-- pv_equiv track=rewrite | github.com/sun-hainan/Python | _worktree_backup/project_euler/problem_203/sol1.py | get_pascal_triangle_unique_coefficients
-- ===== SOURCE A (Python) =====
-- def get_pascal_triangle_unique_coefficients(depth: int) -> set[int]:
--     """
--     Returns the unique coefficients of a Pascal's triangle of depth "depth".
--
--     The coefficients of this triangle are symmetric. A further improvement to this
--     method could be to calculate the coefficients once per level. Nonetheless,
--     the current implementation is fast enough for the original problem.
--
--     >>> get_pascal_triangle_unique_coefficients(1)
--     {1}
--     >>> get_pascal_triangle_unique_coefficients(2)
--     {1}
--     >>> get_pascal_triangle_unique_coefficients(3)
--     {1, 2}
--     >>> get_pascal_triangle_unique_coefficients(8)
--     {1, 2, 3, 4, 5, 6, 7, 35, 10, 15, 20, 21}
--     """
--     coefficients = {1}
--     previous_coefficients = [1]
--     for _ in range(2, depth + 1):
--     # 遍历循环
--         coefficients_begins_one = [*previous_coefficients, 0]
--         coefficients_ends_one = [0, *previous_coefficients]
--         previous_coefficients = []
--         for x, y in zip(coefficients_begins_one, coefficients_ends_one):
--     # 遍历循环
--             coefficients.add(x + y)
--             previous_coefficients.append(x + y)
--     return coefficients
-- ===== SOURCE B (Python) =====
-- import math
--
--
-- def get_pascal_triangle_unique_coefficients(depth: int) -> set[int]:
--     coefficients = {1}
--     for n in range(depth):
--         for k in range(n + 1):
--             coefficients.add(math.comb(n, k))
--     return coefficients
-- ===== Notes on version B (the rewrite author's own statement) =====
-- stated objective: idiomatic
-- what changed: B computes each coefficient directly with math.comb(n, k) in two nested range loops instead of deriving each row from the previous one by shifted zip-addition, so no previous_coefficients row list is maintained.
import Mathlib
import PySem

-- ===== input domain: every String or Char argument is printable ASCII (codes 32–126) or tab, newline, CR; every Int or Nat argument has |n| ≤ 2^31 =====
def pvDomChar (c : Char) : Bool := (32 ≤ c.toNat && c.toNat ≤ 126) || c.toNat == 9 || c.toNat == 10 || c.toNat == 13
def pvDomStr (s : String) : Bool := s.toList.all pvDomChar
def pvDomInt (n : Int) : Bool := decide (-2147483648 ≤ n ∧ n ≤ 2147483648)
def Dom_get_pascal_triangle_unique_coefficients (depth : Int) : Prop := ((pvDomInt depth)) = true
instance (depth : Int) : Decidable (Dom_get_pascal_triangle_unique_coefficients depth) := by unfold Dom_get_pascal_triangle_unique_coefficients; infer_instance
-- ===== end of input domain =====

-- B replaces A's row-by-row shifted zip-addition with direct math.comb(n, k) over two nested ranges (more idiomatic, same cost).

-- ===== PORT A =====
def get_pascal_triangle_unique_coefficients (depth : Int) : List Int :=
  let st :=
    (PySem.List.pyRange 2 (depth + 1) 1).foldl
      (fun (st : PySem.Set Int × List Int) _ =>
        let coefficients_begins_one := st.2 ++ [(0 : Int)]
        let coefficients_ends_one := (0 : Int) :: st.2
        (coefficients_begins_one.zip coefficients_ends_one).foldl
          (fun (st2 : PySem.Set Int × List Int) p =>
            (PySem.Set.add st2.1 (p.1 + p.2), st2.2 ++ [p.1 + p.2]))
          (st.1, []))
      (PySem.Set.ofList [1], [1])
  st.1

-- ===== PORT B =====
def get_pascal_triangle_unique_coefficients_alt (depth : Int) : List Int :=
  (PySem.List.pyRange 0 depth 1).foldl
    (fun (s : PySem.Set Int) n =>
      (PySem.List.pyRange 0 (n + 1) 1).foldl
        (fun (s2 : PySem.Set Int) k => PySem.Set.add s2 ((Nat.choose n.toNat k.toNat : Nat) : Int))
        s)
    (PySem.Set.ofList [1])

-- ===== PRECONDITION & SPEC =====
def Spec_get_pascal_triangle_unique_coefficients (depth : Int) (out : List Int) : Prop := out = get_pascal_triangle_unique_coefficients_alt depth
instance (depth : Int) (out : List Int) : Decidable (Spec_get_pascal_triangle_unique_coefficients depth out) := by unfold Spec_get_pascal_triangle_unique_coefficients; infer_instance

-- ===== CLAIM (what is proved, stated in full; the proofs are below) =====
def Claim_equal_get_pascal_triangle_unique_coefficients : Prop := ∀ (depth : Int), Dom_get_pascal_triangle_unique_coefficients depth → Spec_get_pascal_triangle_unique_coefficients depth (get_pascal_triangle_unique_coefficients depth)

-- ===== LEMMAS AND PROOFS =====

-- the t-th binomial row, as integers
def pvRow (t : Nat) : List Int := (List.range (t + 1)).map (fun k => ((t.choose k : Nat) : Int))

def pvAddList (s : PySem.Set Int) (l : List Int) : PySem.Set Int := l.foldl PySem.Set.add s

-- the set of coefficients of the first d rows (rows 0 .. d-1), inserted row by row
def pvBuild : Nat → PySem.Set Int
  | 0 => PySem.Set.ofList [1]
  | n + 1 => pvAddList (pvBuild n) (pvRow n)

theorem pvRow_length (t : Nat) : (pvRow t).length = t + 1 := by
  simp [pvRow]

theorem pvRow_getElem (t i : Nat) (h : i < t + 1) :
    (pvRow t)[i]'(by simp [pvRow_length, h]) = ((t.choose i : Nat) : Int) := by
  simp [pvRow]

-- the inner zip-add loop of A, in closed form
theorem pvInner (l : List (Int × Int)) (s : PySem.Set Int) (acc : List Int) :
    l.foldl (fun (st2 : PySem.Set Int × List Int) p =>
        (PySem.Set.add st2.1 (p.1 + p.2), st2.2 ++ [p.1 + p.2])) (s, acc)
      = (pvAddList s (l.map (fun p => p.1 + p.2)), acc ++ l.map (fun p => p.1 + p.2)) := by
  induction l generalizing s acc with
  | nil => simp [pvAddList]
  | cons p l ih => simp [pvAddList, ih, List.foldl_cons]

-- Pascal's rule: the shifted zip-addition of row t is row (t+1)
theorem pvPascal (t : Nat) :
    ((pvRow t ++ [(0 : Int)]).zip ((0 : Int) :: pvRow t)).map (fun p => p.1 + p.2)
      = pvRow (t + 1) := by
  apply List.ext_getElem
  · simp [pvRow_length]
  · intro i h1 h2
    have hi : i < t + 2 := by simp [pvRow_length] at h2; omega
    have hz : i < ((pvRow t ++ [(0 : Int)]).zip ((0 : Int) :: pvRow t)).length := by
      simp [pvRow_length]; omega
    rw [List.getElem_map, List.getElem_zip]
    rcases i with _ | j
    · -- i = 0
      have h0 : 0 < (pvRow t).length := by simp [pvRow_length]
      rw [List.getElem_append_left h0]
      simp [pvRow_getElem t 0 (by omega), pvRow_getElem (t + 1) 0 (by omega)]
    · -- i = j + 1
      have hj : j < t + 1 := by omega
      have hcons : ((0 : Int) :: pvRow t)[j + 1]'(by simp [pvRow_length]; omega)
          = ((t.choose j : Nat) : Int) := by
        simpa using pvRow_getElem t j hj
      have happ : (pvRow t ++ [(0 : Int)])[j + 1]'(by simp [pvRow_length]; omega)
          = ((t.choose (j + 1) : Nat) : Int) := by
        by_cases hlt : j + 1 < t + 1
        · rw [List.getElem_append_left (by simp [pvRow_length]; omega)]
          exact pvRow_getElem t (j + 1) hlt
        · have hjt : j = t := by omega
          subst hjt
          rw [List.getElem_append_right (by simp [pvRow_length])]
          simp [pvRow_length, Nat.choose_succ_self]
      rw [hcons, happ, pvRow_getElem (t + 1) (j + 1) hi]
      rw [Nat.choose_succ_succ]
      push_cast
      ring

-- A's outer loop, characterized
theorem pvAfold (d : Nat) :
    (PySem.List.pyRange 2 (2 + d) 1).foldl
      (fun (st : PySem.Set Int × List Int) _ =>
        let coefficients_begins_one := st.2 ++ [(0 : Int)]
        let coefficients_ends_one := (0 : Int) :: st.2
        (coefficients_begins_one.zip coefficients_ends_one).foldl
          (fun (st2 : PySem.Set Int × List Int) p =>
            (PySem.Set.add st2.1 (p.1 + p.2), st2.2 ++ [p.1 + p.2]))
          (st.1, []))
      (PySem.Set.ofList [1], [1])
      = (pvBuild (d + 1), pvRow d) := by
  induction d with
  | zero =>
    rw [PySem.List.pyRange_one_eq_nil (by omega)]
    simp only [List.foldl_nil]
    have h1 : pvBuild 1 = PySem.Set.ofList [1] := by decide
    have h2 : pvRow 0 = [1] := by decide
    rw [h1, h2]
  | succ n ih =>
    have hsplit : PySem.List.pyRange 2 (2 + (n + 1 : Nat)) 1
        = PySem.List.pyRange 2 (2 + n) 1 ++ [(2 + n : Int)] := by
      have := PySem.List.pyRange_one_succ_right (a := 2) (b := 2 + (n : Int)) (by omega)
      push_cast
      push_cast at this
      convert this using 2
    rw [hsplit, List.foldl_append, ih]
    simp only [List.foldl_cons, List.foldl_nil]
    rw [pvInner, pvPascal]
    rfl

-- B's step for one n, characterized
theorem pvBstep (j : Nat) (s : PySem.Set Int) :
    (PySem.List.pyRange 0 ((j : Int) + 1) 1).foldl
      (fun (s2 : PySem.Set Int) k =>
        PySem.Set.add s2 ((Nat.choose (j : Int).toNat k.toNat : Nat) : Int)) s
      = pvAddList s (pvRow j) := by
  have hr : PySem.List.pyRange 0 ((j : Int) + 1) 1
      = (List.range (j + 1)).map (fun k : Nat => (k : Int)) := by
    have := PySem.List.pyRange_zero_natCast (n := j + 1)
    push_cast at this ⊢
    exact this
  rw [hr, List.foldl_map]
  simp only [Int.toNat_natCast]
  rw [pvAddList, pvRow, List.foldl_map]

-- B's outer loop, characterized
theorem pvBfold (d : Nat) :
    (PySem.List.pyRange 0 (d : Int) 1).foldl
      (fun (s : PySem.Set Int) n =>
        (PySem.List.pyRange 0 (n + 1) 1).foldl
          (fun (s2 : PySem.Set Int) k => PySem.Set.add s2 ((Nat.choose n.toNat k.toNat : Nat) : Int))
          s)
      (PySem.Set.ofList [1])
      = pvBuild d := by
  induction d with
  | zero =>
    rw [PySem.List.pyRange_one_eq_nil (by omega)]
    rfl
  | succ n ih =>
    have hsplit : PySem.List.pyRange 0 ((n + 1 : Nat) : Int) 1
        = PySem.List.pyRange 0 (n : Int) 1 ++ [(n : Int)] := by
      have := PySem.List.pyRange_one_succ_right (a := 0) (b := (n : Int)) (by omega)
      push_cast at this ⊢
      exact this
    rw [hsplit, List.foldl_append, ih]
    simp only [List.foldl_cons, List.foldl_nil]
    exact pvBstep n (pvBuild n)

theorem pv_main (depth : Int) :
    get_pascal_triangle_unique_coefficients depth
      = get_pascal_triangle_unique_coefficients_alt depth := by
  by_cases h : depth ≤ 0
  · unfold get_pascal_triangle_unique_coefficients get_pascal_triangle_unique_coefficients_alt
    rw [PySem.List.pyRange_one_eq_nil (by omega), PySem.List.pyRange_one_eq_nil (by omega)]
    rfl
  · rw [Int.not_le] at h
    obtain ⟨d, hd⟩ : ∃ d : Nat, depth = (d : Int) + 1 :=
      ⟨(depth - 1).toNat, by omega⟩
    subst hd
    unfold get_pascal_triangle_unique_coefficients get_pascal_triangle_unique_coefficients_alt
    have hA := pvAfold d
    have hB := pvBfold (d + 1)
    have heq : (PySem.List.pyRange 2 ((d : Int) + 1 + 1) 1)
        = PySem.List.pyRange 2 (2 + (d : Nat)) 1 := by
      congr 1
      omega
    rw [heq]
    simp only
    rw [hA]
    have heqB : ((d : Int) + 1) = (((d + 1 : Nat)) : Int) := by push_cast; ring
    rw [heqB, hB]

-- ===== VERDICT (by name: the statement is the Claim_ definition above) =====
theorem get_pascal_triangle_unique_coefficients_spec : Claim_equal_get_pascal_triangle_unique_coefficients := by
  intro depth _
  unfold Spec_get_pascal_triangle_unique_coefficients
  exact pv_main depth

··········

_WORK TO BE COMPLETED_
Say how many lines in this listing hold the string "characterized", giving the count and nothing more.

_ANSWER SPACE_
3